Exercise brief
Transcribe word for word the lines below from the line with "if_pos h0]; omega" through the line with "have hr : (n - 1) % 3 = 0 := by omega", ends included.

Excerpted data
-- pv_equiv track=rewrite | github.com/nephtyws/problem-solving | programmers/Level 2/124 나라의 숫자.py | solution
-- ===== SOURCE A (Python) =====
-- def solution(n):
--     answer = ""
--     digits = ["4", "1", "2"]
--
--     while n > 0:
--         remainder = n % 3
--         n //= 3
--
--         if remainder == 0:
--             n -= 1
--
--         answer = digits[remainder] + answer
--
--     return answer
-- ===== SOURCE B (Python) =====
-- def solution(n):
--     # Block arithmetic: find the output length L, then write the rank within
--     # the length-L block as an L-digit base-3 numeral over the alphabet 1,2,4.
--     L, p, total = 0, 1, 0
--     while total < n:
--         L += 1
--         p *= 3
--         total += p
--     m = n - (total - p) - 1
--     return _render(L, m)
--
--
-- def _render(L, m):
--     if L <= 0:
--         return ""
--     return _render(L - 1, m // 3) + ["1", "2", "4"][m % 3]
-- ===== Notes on version B (the rewrite author's own statement) =====
-- stated objective: alternative
-- what changed: Instead of A's digit-at-a-time loop with the 'borrow on remainder 0' correction, B first locates the output length L by summing block sizes 3+9+..., computes the zero-based rank m of n inside its length-L block, and renders m as a plain L-digit base-3 numeral over the alphabet 1,2,4.
import Mathlib
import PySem

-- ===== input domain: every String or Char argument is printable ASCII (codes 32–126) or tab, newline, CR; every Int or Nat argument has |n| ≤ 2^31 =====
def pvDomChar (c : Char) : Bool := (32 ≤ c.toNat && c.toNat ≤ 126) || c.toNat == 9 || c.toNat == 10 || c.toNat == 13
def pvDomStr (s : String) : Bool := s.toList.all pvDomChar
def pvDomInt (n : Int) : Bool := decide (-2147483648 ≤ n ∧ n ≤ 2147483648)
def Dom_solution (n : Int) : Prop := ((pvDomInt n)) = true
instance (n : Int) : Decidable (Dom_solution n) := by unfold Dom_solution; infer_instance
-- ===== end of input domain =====

-- B replaces A's digit loop (with its borrow on remainder 0) by block arithmetic:
-- find the output length L, then render the rank inside the length-L block as an
-- L-digit base-3 numeral over the alphabet 1,2,4.  Objective: alternative.

-- ===== PORT A =====
-- while n > 0: remainder = n % 3; n //= 3; if remainder == 0: n -= 1; answer = digits[remainder] + answer
def solutionGo (n : Int) (answer : String) : String :=
  if h : n > 0 then
    let remainder := PySem.Int.mod n 3
    let n1 := PySem.Int.floordiv n 3
    let n2 := if remainder = 0 then n1 - 1 else n1
    -- digits[remainder] is always in range (0 ≤ remainder < 3), so getD never fires
    solutionGo n2 ((PySem.List.pyGet? ["4", "1", "2"] remainder).getD "" ++ answer)
  else answer
termination_by n.toNat
decreasing_by
  have h3 : PySem.Int.floordiv n 3 = n / 3 := PySem.Int.floordiv_eq_ediv_of_pos (by omega)
  have hm : PySem.Int.mod n 3 = n % 3 := PySem.Int.mod_eq_emod_of_pos (by omega)
  simp only [n2, n1, remainder, h3, hm]
  split <;> omega

def solution (n : Int) : String := solutionGo n ""

-- ===== PORT B =====
-- the while loop: while total < n: L += 1; p *= 3; total += p
-- (hp is a proof argument only, recording the loop invariant 0 < p needed for termination)
def findL (n L p total : Int) (hp : 0 < p) : Int × Int × Int :=
  if h : total < n then findL n (L + 1) (p * 3) (total + p * 3) (by omega) else (L, p, total)
termination_by (n - total).toNat
decreasing_by omega

-- _render(L, m): if L <= 0: return "" ; return _render(L-1, m // 3) + ["1","2","4"][m % 3]
def render (L m : Int) : String :=
  if h : L > 0 then
    render (L - 1) (PySem.Int.floordiv m 3) ++ (PySem.List.pyGet? ["1", "2", "4"] (PySem.Int.mod m 3)).getD ""
  else ""
termination_by L.toNat
decreasing_by omega

def solution_alt (n : Int) : String :=
  let r := findL n 0 1 0 (by omega)
  render r.1 (n - (r.2.2 - r.2.1) - 1)

-- ===== PRECONDITION & SPEC =====
def Spec_solution (n : Int) (out : String) : Prop := out = solution_alt n
instance (n : Int) (out : String) : Decidable (Spec_solution n out) := by unfold Spec_solution; infer_instance

-- ===== CLAIM (what is proved, stated in full; the proofs are below) =====
def Claim_equal_solution : Prop := ∀ (n : Int), Dom_solution n → Spec_solution n (solution n)

-- ===== LEMMAS AND PROOFS =====

-- common recursive characterisation: f n = f ((n-1)//3) ++ "124"[(n-1)%3]
def fSpec (n : Int) : String :=
  if h : n > 0 then
    fSpec ((n - 1) / 3) ++ (PySem.List.pyGet? ["1", "2", "4"] ((n - 1) % 3)).getD ""
  else ""
termination_by n.toNat
decreasing_by omega

-- count of strings strictly shorter than length k+1: off 0 = -1 (unused), off 1 = 0, off 2 = 3, off 3 = 12, …
def off : Nat → Int
  | 0 => -1
  | k + 1 => 3 * off k + 3

lemma off_ge (k : Nat) : -1 ≤ off k := by
  induction k with
  | zero => simp [off]
  | succ k ih => simp only [off]; omega

lemma off_nonneg (k : Nat) (hk : 1 ≤ k) : 0 ≤ off k := by
  obtain ⟨j, rfl⟩ := Nat.exists_eq_add_of_le hk
  have := off_ge j
  simp only [Nat.add_comm, off]
  omega

lemma solutionGo_acc (fuel : Nat) (n : Int) (hfuel : n.toNat ≤ fuel) (acc : String) :
    solutionGo n acc = solutionGo n "" ++ acc := by
  induction fuel generalizing n acc with
  | zero =>
    have hn : ¬ n > 0 := by omega
    conv_lhs => rw [solutionGo]
    conv_rhs => rw [solutionGo]
    rw [dif_neg hn, dif_neg hn]
    simp
  | succ N ih =>
    by_cases h : n > 0
    · conv_lhs => rw [solutionGo]
      conv_rhs => rw [solutionGo]
      rw [dif_pos h, dif_pos h]
      have hm : PySem.Int.mod n 3 = n % 3 := PySem.Int.mod_eq_emod_of_pos (by omega)
      have hd : PySem.Int.floordiv n 3 = n / 3 := PySem.Int.floordiv_eq_ediv_of_pos (by omega)
      set n2 : Int := if PySem.Int.mod n 3 = 0 then PySem.Int.floordiv n 3 - 1 else PySem.Int.floordiv n 3 with hn2
      have hlt : n2.toNat ≤ N := by rw [hn2, hm, hd]; split <;> omega
      set d : String := (PySem.List.pyGet? ["4", "1", "2"] (PySem.Int.mod n 3)).getD "" with hdd
      rw [ih n2 hlt (d ++ acc), ih n2 hlt (d ++ "")]
      simp [String.append_assoc]
    · conv_lhs => rw [solutionGo]
      conv_rhs => rw [solutionGo]
      rw [dif_neg h, dif_neg h]
      simp

lemma solutionGo_eq_fSpec (n : Int) : solutionGo n "" = fSpec n := by
  induction n using fSpec.induct with
  | case1 n h ih =>
    rw [solutionGo, fSpec]
    simp only [dif_pos h]
    rw [solutionGo_acc (Int.toNat (if PySem.Int.mod n 3 = 0 then PySem.Int.floordiv n 3 - 1 else PySem.Int.floordiv n 3)) _ le_rfl]
    have hm : PySem.Int.mod n 3 = n % 3 := PySem.Int.mod_eq_emod_of_pos (by omega)
    have hd : PySem.Int.floordiv n 3 = n / 3 := PySem.Int.floordiv_eq_ediv_of_pos (by omega)
    have h3 : n % 3 = 0 ∨ n % 3 = 1 ∨ n % 3 = 2 := by omega
    rcases h3 with h0 | h1 | h2
    · have hn2 : (if PySem.Int.mod n 3 = 0 then PySem.Int.floordiv n 3 - 1 else PySem.Int.floordiv n 3)
          = (n - 1) / 3 := by rw [hm, hd, if_pos h0]; omega
      have hr : (n - 1) % 3 = 2 := by omega
      rw [hn2, ih, hm, h0, hr]; rfl
    · have hn2 : (if PySem.Int.mod n 3 = 0 then PySem.Int.floordiv n 3 - 1 else PySem.Int.floordiv n 3)
          = (n - 1) / 3 := by rw [hm, hd, if_neg (by omega)]; omega
      have hr : (n - 1) % 3 = 0 := by omega
      rw [hn2, ih, hm, h1, hr]; rfl
    · have hn2 : (if PySem.Int.mod n 3 = 0 then PySem.Int.floordiv n 3 - 1 else PySem.Int.floordiv n 3)
          = (n - 1) / 3 := by rw [hm, hd, if_neg (by omega)]; omega
      have hr : (n - 1) % 3 = 1 := by omega
      rw [hn2, ih, hm, h2, hr]; rfl
  | case2 n h =>
    rw [solutionGo, fSpec]
    simp [dif_neg h]

-- the render recursion equals fSpec on the block of length-k outputs
lemma render_eq_fSpec (k : Nat) (hk : 1 ≤ k) (n : Int)
    (hlo : off k < n) (hhi : n ≤ off (k + 1)) :
    render (k : Int) (n - off k - 1) = fSpec n := by
  induction k generalizing n with
  | zero => omega
  | succ k ih =>
    have hn : 0 < n := by
      have := off_nonneg (k + 1) (by omega); omega
    rw [render, fSpec]
    rw [dif_pos (by push_cast; omega : ((k + 1 : Nat) : Int) > 0), dif_pos hn]
    have hcast : ((k + 1 : Nat) : Int) - 1 = (k : Int) := by push_cast; omega
    rw [hcast]
    set m : Int := n - off (k + 1) - 1 with hm
    have hmd : PySem.Int.floordiv m 3 = m / 3 := PySem.Int.floordiv_eq_ediv_of_pos (by omega)
    have hmm : PySem.Int.mod m 3 = m % 3 := PySem.Int.mod_eq_emod_of_pos (by omega)
    have hoff : off (k + 1) = 3 * off k + 3 := rfl
    -- the last digits agree: m ≡ n - 1 (mod 3) because off (k+1) is divisible by 3
    have hdig : m % 3 = (n - 1) % 3 := by omega
    rcases Nat.eq_zero_or_pos k with hk0 | hk1
    · -- length-1 block: n ∈ {1,2,3}, the recursive calls render "" on both sides
      subst hk0
      have hrend : render ((0 : Nat) : Int) (PySem.Int.floordiv m 3) = "" := by
        rw [render]; simp
      have hfs : fSpec ((n - 1) / 3) = "" := by
        have hn3 : n ≤ off 2 := hhi
        have h2 : off 2 = 3 := by simp [off]
        rw [fSpec, dif_neg (by omega)]
      rw [hrend, hfs, hmm, hdig]
    · -- length ≥ 2: the recursion steps into the block of length k
      have hoffk : off (k + 1 + 1) = 3 * off (k + 1) + 3 := rfl
      have hstep : m / 3 = (n - 1) / 3 - off k - 1 := by omega
      have hlo2 : off k < (n - 1) / 3 := by omega
      have hhi2 : (n - 1) / 3 ≤ off (k + 1) := by omega
      rw [hmd, hstep, ih hk1 ((n - 1) / 3) hlo2 hhi2, hmm, hdig]

-- the search loop lands exactly on the block containing n
lemma findL_eq (fuel : Nat) (n L p total : Int) (hp : 0 < p)
    (hfuel : (n - total).toNat ≤ fuel) (K : Nat) (hL : L = (K : Int))
    (htot : total = off (K + 1)) (hP : p = off (K + 1) - off K) :
    ∃ K' : Nat, K ≤ K' ∧
      findL n L p total hp = ((K' : Int), off (K' + 1) - off K', off (K' + 1)) ∧
      n ≤ off (K' + 1) ∧ (total < n → off K' < n) ∧ (¬ total < n → K' = K) := by
  induction fuel generalizing K L p total with
  | zero =>
    have hns : ¬ total < n := by omega
    rw [findL, dif_neg hns]
    exact ⟨K, le_rfl, by rw [hL, htot, hP], by omega, by omega, fun _ => rfl⟩
  | succ N ih =>
    by_cases hlt : total < n
    · rw [findL, dif_pos hlt]
      have h1 : off (K + 1) = 3 * off K + 3 := rfl
      have h2 : off (K + 1 + 1) = 3 * off (K + 1) + 3 := rfl
      obtain ⟨K', hKK, heq, hub, hlb, hstop⟩ :=
        ih (L + 1) (p * 3) (total + p * 3) (by omega) (by omega) (K + 1)
          (by omega) (by omega) (by omega)
      refine ⟨K', by omega, heq, hub, fun _ => ?_, fun hc => absurd hlt hc⟩
      by_cases hlt2 : total + p * 3 < n
      · exact hlb hlt2
      · have := hstop hlt2
        subst this
        omega
    · rw [findL, dif_neg hlt]
      exact ⟨K, le_rfl, by rw [hL, htot, hP], by omega, by omega, fun _ => rfl⟩

lemma solution_alt_eq_fSpec (n : Int) : solution_alt n = fSpec n := by
  unfold solution_alt
  obtain ⟨K', hK0, heq, hub, hlb, hstop⟩ :=
    findL_eq (n - 0).toNat n 0 1 0 (by omega) le_rfl 0 (by simp) (by norm_num [off]) (by norm_num [off])
  rw [heq]
  simp only
  have hoffm : off (K' + 1) - (off (K' + 1) - off K') = off K' := by ring
  rw [hoffm]
  by_cases hn : 0 < n
  · have hlo : off K' < n := hlb (by omega)
    have hK1 : 1 ≤ K' := by
      by_contra hc
      have hz : K' = 0 := by omega
      subst hz
      have h1 : off (0 + 1) = 0 := by norm_num [off]
      omega
    exact render_eq_fSpec K' hK1 n hlo hub
  · have hK : K' = 0 := hstop (by omega)
    subst hK
    have h0 : off 0 = -1 := rfl
    rw [fSpec, dif_neg hn, render, dif_neg (by norm_num)]

-- ===== VERDICT (by name: the statement is the Claim_ definition above) =====
theorem solution_spec : Claim_equal_solution := by
  intro n _
  unfold Spec_solution solution
  rw [solutionGo_eq_fSpec, solution_alt_eq_fSpec]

The completed task
          = (n - 1) / 3 := by rw [hm, hd, if_pos h0]; omega
      have hr : (n - 1) % 3 = 2 := by omega
      rw [hn2, ih, hm, h0, hr]; rfl
    · have hn2 : (if PySem.Int.mod n 3 = 0 then PySem.Int.floordiv n 3 - 1 else PySem.Int.floordiv n 3)
          = (n - 1) / 3 := by rw [hm, hd, if_neg (by omega)]; omega
      have hr : (n - 1) % 3 = 0 := by omega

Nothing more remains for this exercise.